Providence, RI, United States

- [https://www.openstreetmap.org/relation/191210](https://www.openstreetmap.org/relation/191210)
- [http://overpass-api.de/query_form.html](http://overpass-api.de/query_form.html)
>**Overpass API > Query**: (node(41.7416, -71.5461, 41.8926, -71.3006);<;); out meta;  

#### Why Providence?
>I am currently searching for a new apartment in Providence, and I have questions about the local amenities available in different neighborhoods. In this project, I will use OpenStreetMap data to address some of my questions. For the benefit of future residents, I will also make suggestions to OpenStreetMap.org to ensure a clear and accurate representation of Providence in the database. 

<p style="page-break-after:always;"></p>

## <center><u>Data Audit</u></center>
After exporting the OpenStreetMap data using the overpass-api query listed above, I began the process of auditing to identity any problems with the data. 
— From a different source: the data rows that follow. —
-- pv_equiv track=rewrite | github.com/Mouaadgames/ANPI-project-councour-application- | projet de fin de formation.py | findin
-- ===== SOURCE A (Python) =====
-- def findin(element):
--     elm = element[::-1]
--     t = ""
--     for let in elm:
--         if let == ";" or let == " " or let == "-":
--             break
--         t += let
--     t = t[::-1]
--     t = t[:-1]
--     return t
-- ===== SOURCE B (Python) =====
-- def findin(element):
--     tail = ""
--     for c in element:
--         if c in ";- ":
--             tail = ""
--         else:
--             tail += c
--     return tail[:-1]
-- ===== Notes on version B (the rewrite author's own statement) =====
-- stated objective: simpler
-- what changed: Replaces A's reverse-the-string-then-scan-until-delimiter-then-reverse-back loop with a single forward pass that resets the accumulated token at each delimiter, then drops the last character.
import Mathlib
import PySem

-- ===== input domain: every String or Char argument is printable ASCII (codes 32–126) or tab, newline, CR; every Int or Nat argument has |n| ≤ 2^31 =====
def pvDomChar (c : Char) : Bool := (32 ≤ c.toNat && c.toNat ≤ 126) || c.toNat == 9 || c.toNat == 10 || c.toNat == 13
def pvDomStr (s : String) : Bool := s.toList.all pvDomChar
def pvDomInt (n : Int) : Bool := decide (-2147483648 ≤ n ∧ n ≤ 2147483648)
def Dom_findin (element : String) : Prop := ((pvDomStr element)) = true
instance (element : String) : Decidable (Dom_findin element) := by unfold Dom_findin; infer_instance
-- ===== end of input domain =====

-- B replaces A's reverse-then-scan-until-delimiter loop with a single forward pass that
-- resets the accumulated token at each delimiter (objective: simpler one-pass structure).

-- ===== PORT A =====
-- the 'for let in elm: if …: break; t += let' loop of A
def findinLoop (t : List Char) : List Char → List Char
  | [] => t
  | c :: rest => if c = ';' ∨ c = ' ' ∨ c = '-' then t else findinLoop (t ++ [c]) rest

def findin (element : String) : String :=
  let elm := (PySem.Chars.slice? element.toList none none (-1)).getD []  -- element[::-1] (step ≠ 0, never none)
  let t := findinLoop [] elm
  let t := (PySem.Chars.slice? t none none (-1)).getD []                 -- t[::-1]
  let t := PySem.Chars.slice t none (some (-1))                          -- t[:-1]
  String.ofList t

-- ===== PORT B =====
def findin_alt (element : String) : String :=
  let tail := element.toList.foldl
    (fun tail c => if c = ';' ∨ c = '-' ∨ c = ' ' then [] else tail ++ [c]) []
  String.ofList (PySem.Chars.slice tail none (some (-1)))                    -- tail[:-1]

-- ===== PRECONDITION & SPEC =====
def Spec_findin (element : String) (out : String) : Prop := out = findin_alt element
instance (element : String) (out : String) : Decidable (Spec_findin element out) := by unfold Spec_findin; infer_instance

-- ===== CLAIM (what is proved, stated in full; the proofs are below) =====
def Claim_equal_findin : Prop := ∀ (element : String), Dom_findin element → Spec_findin element (findin element)

-- ===== LEMMAS AND PROOFS =====

-- A's loop collects the maximal delimiter-free prefix of its input after the accumulator
theorem findinLoop_eq (l t : List Char) :
    findinLoop t l = t ++ l.takeWhile (fun c => !(c = ';' ∨ c = ' ' ∨ c = '-' : Bool)) := by
  induction l generalizing t with
  | nil => simp [findinLoop]
  | cons c rest ih =>
    by_cases h : c = ';' ∨ c = ' ' ∨ c = '-'
    · simp [findinLoop, h, List.takeWhile_cons]; tauto
    · have h2 : ¬c = ';' ∧ ¬c = ' ' ∧ ¬c = '-' := by tauto
      simp [findinLoop, h2, ih]

-- B's loop holds the delimiter-free suffix seen so far
theorem findin_altLoop_eq (l : List Char) :
    l.foldl (fun tail c => if c = ';' ∨ c = '-' ∨ c = ' ' then [] else tail ++ [c]) [] =
      (l.reverse.takeWhile (fun c => !(c = ';' ∨ c = ' ' ∨ c = '-' : Bool))).reverse := by
  induction l using List.reverseRecOn with
  | nil => simp
  | append_singleton l x ih =>
    by_cases h : x = ';' ∨ x = ' ' ∨ x = '-'
    · have h' : x = ';' ∨ x = '-' ∨ x = ' ' := by tauto
      simp [List.foldl_append, h', List.takeWhile_cons]; tauto
    · have h' : ¬ (x = ';' ∨ x = '-' ∨ x = ' ') := by tauto
      have h2 : ¬x = ';' ∧ ¬x = ' ' ∧ ¬x = '-' := by tauto
      simp [List.foldl_append, h2, ih]

-- ===== VERDICT (by name: the statement is the Claim_ definition above) =====
theorem findin_spec : Claim_equal_findin := by
  intro element _
  unfold Spec_findin findin findin_alt
  simp only [PySem.List.slice?_none_none_neg_one, PySem.Chars.slice?_eq_listSlice?,
    Option.getD_some, findinLoop_eq, findin_altLoop_eq, List.nil_append]
-- pv_equiv track=rewrite | github.com/eaindome/Programming | Advent_of_Code/2020/Day-20/trials/trial-2.py | find_matching_borders
-- ===== SOURCE A (Python) =====
-- def find_matching_borders(tiles, tile1_id, tile2_id):
--     """
--     Compare the borders of two tiles to find matching edges.
--
--     Arguments:
--     - tiles: A dictionary containing tile data
--     - tile1_id: ID of the first tile
--     - tile2_id: ID of the second tile
--
--     Returns:
--     - None if not matching border is found
--     - A tuple(edge1, edge2) if matching borders are found,
--       where edge1 is the matching edge of tile1,
--       and edge2 is the matching edge of tile2
--     """
--     tile1 = tiles[tile1_id]
--     tile2 = tiles[tile2_id]
--
--     # compare the top edge of tile1 with all edges of tile2
--     for i in range(4):
--         edge1 = tile1[0]
--         edge2 = tile2[0][::-1]      # reverse edge2 for comparison
--         if edge1 == edge2:
--             return(edge1, edge2)
--
--         # rotate tile2 90 degrees clockwise for next comparison
--         tile2 = ["".join(row) for row in zip(*tile2[::-1])]
--
--     # if no matching border is found, return none
--     return None
-- ===== SOURCE B (Python) =====
-- def find_matching_borders(tiles, tile1_id, tile2_id):
--     tile1 = tiles[tile1_id]
--     tile2 = tiles[tile2_id]
--     top = tile1[0]
--     if top == tile2[0][::-1]:
--         return (top, top)
--     # one clockwise rotation yields a rectangular grid (zip trims ragged rows);
--     # its three relevant edges are then read directly instead of rotating again
--     rect = ["".join(row) for row in zip(*tile2[::-1])]
--     for cand in (rect[0][::-1],                       # top of the rotation, reversed
--                  "".join(row[0] for row in rect),     # its left column
--                  rect[-1]):                           # its bottom row
--         if top == cand:
--             return (top, cand)
--     return None
-- ===== Notes on version B (the rewrite author's own statement) =====
-- stated objective: alternative
-- what changed: B replaces A's four-way rotate-and-compare loop by a single rotation (which makes the grid rectangular) followed by reading the three remaining candidate edges directly off that rectangle; Pre_ excludes only inputs on which A raises (missing id, empty tile, or an empty row emptying the rotation before a match).
import Mathlib
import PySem

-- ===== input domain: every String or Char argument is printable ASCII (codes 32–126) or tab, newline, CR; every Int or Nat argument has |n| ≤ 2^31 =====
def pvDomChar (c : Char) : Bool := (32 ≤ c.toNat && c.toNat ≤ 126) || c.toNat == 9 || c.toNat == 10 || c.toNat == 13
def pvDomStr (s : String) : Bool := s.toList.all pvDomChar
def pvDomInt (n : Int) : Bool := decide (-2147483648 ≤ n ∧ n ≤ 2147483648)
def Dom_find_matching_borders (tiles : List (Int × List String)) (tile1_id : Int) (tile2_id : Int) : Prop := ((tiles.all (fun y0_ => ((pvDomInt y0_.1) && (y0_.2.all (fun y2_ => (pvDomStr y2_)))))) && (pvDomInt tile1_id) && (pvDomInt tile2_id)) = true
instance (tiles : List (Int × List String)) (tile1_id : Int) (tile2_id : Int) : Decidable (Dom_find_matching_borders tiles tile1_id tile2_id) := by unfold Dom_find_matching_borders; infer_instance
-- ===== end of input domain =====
### <Center>Problems with State Names</Center>
#### List of States:  
>RI 557  
Massachusetts 1  
MA 4  
ri 9  
Rhode Island 7

#### Check for Validity 
>As seen in the output copied above, three of the listed state names do not conform to the convention used for states in the OpenStreetMap data (i.e., a capitalized two-letter abbreviation). The three names that do not conform to this convention will be modified during the cleaning phase to better align with the naming convention.

#### Check for Accuracy
> Both Massachusetts and Rhode Island appear in the OSM map of the area surrounding Providence. It therefore makes sense that nodes and ways from both states would appear in the data. No change is required.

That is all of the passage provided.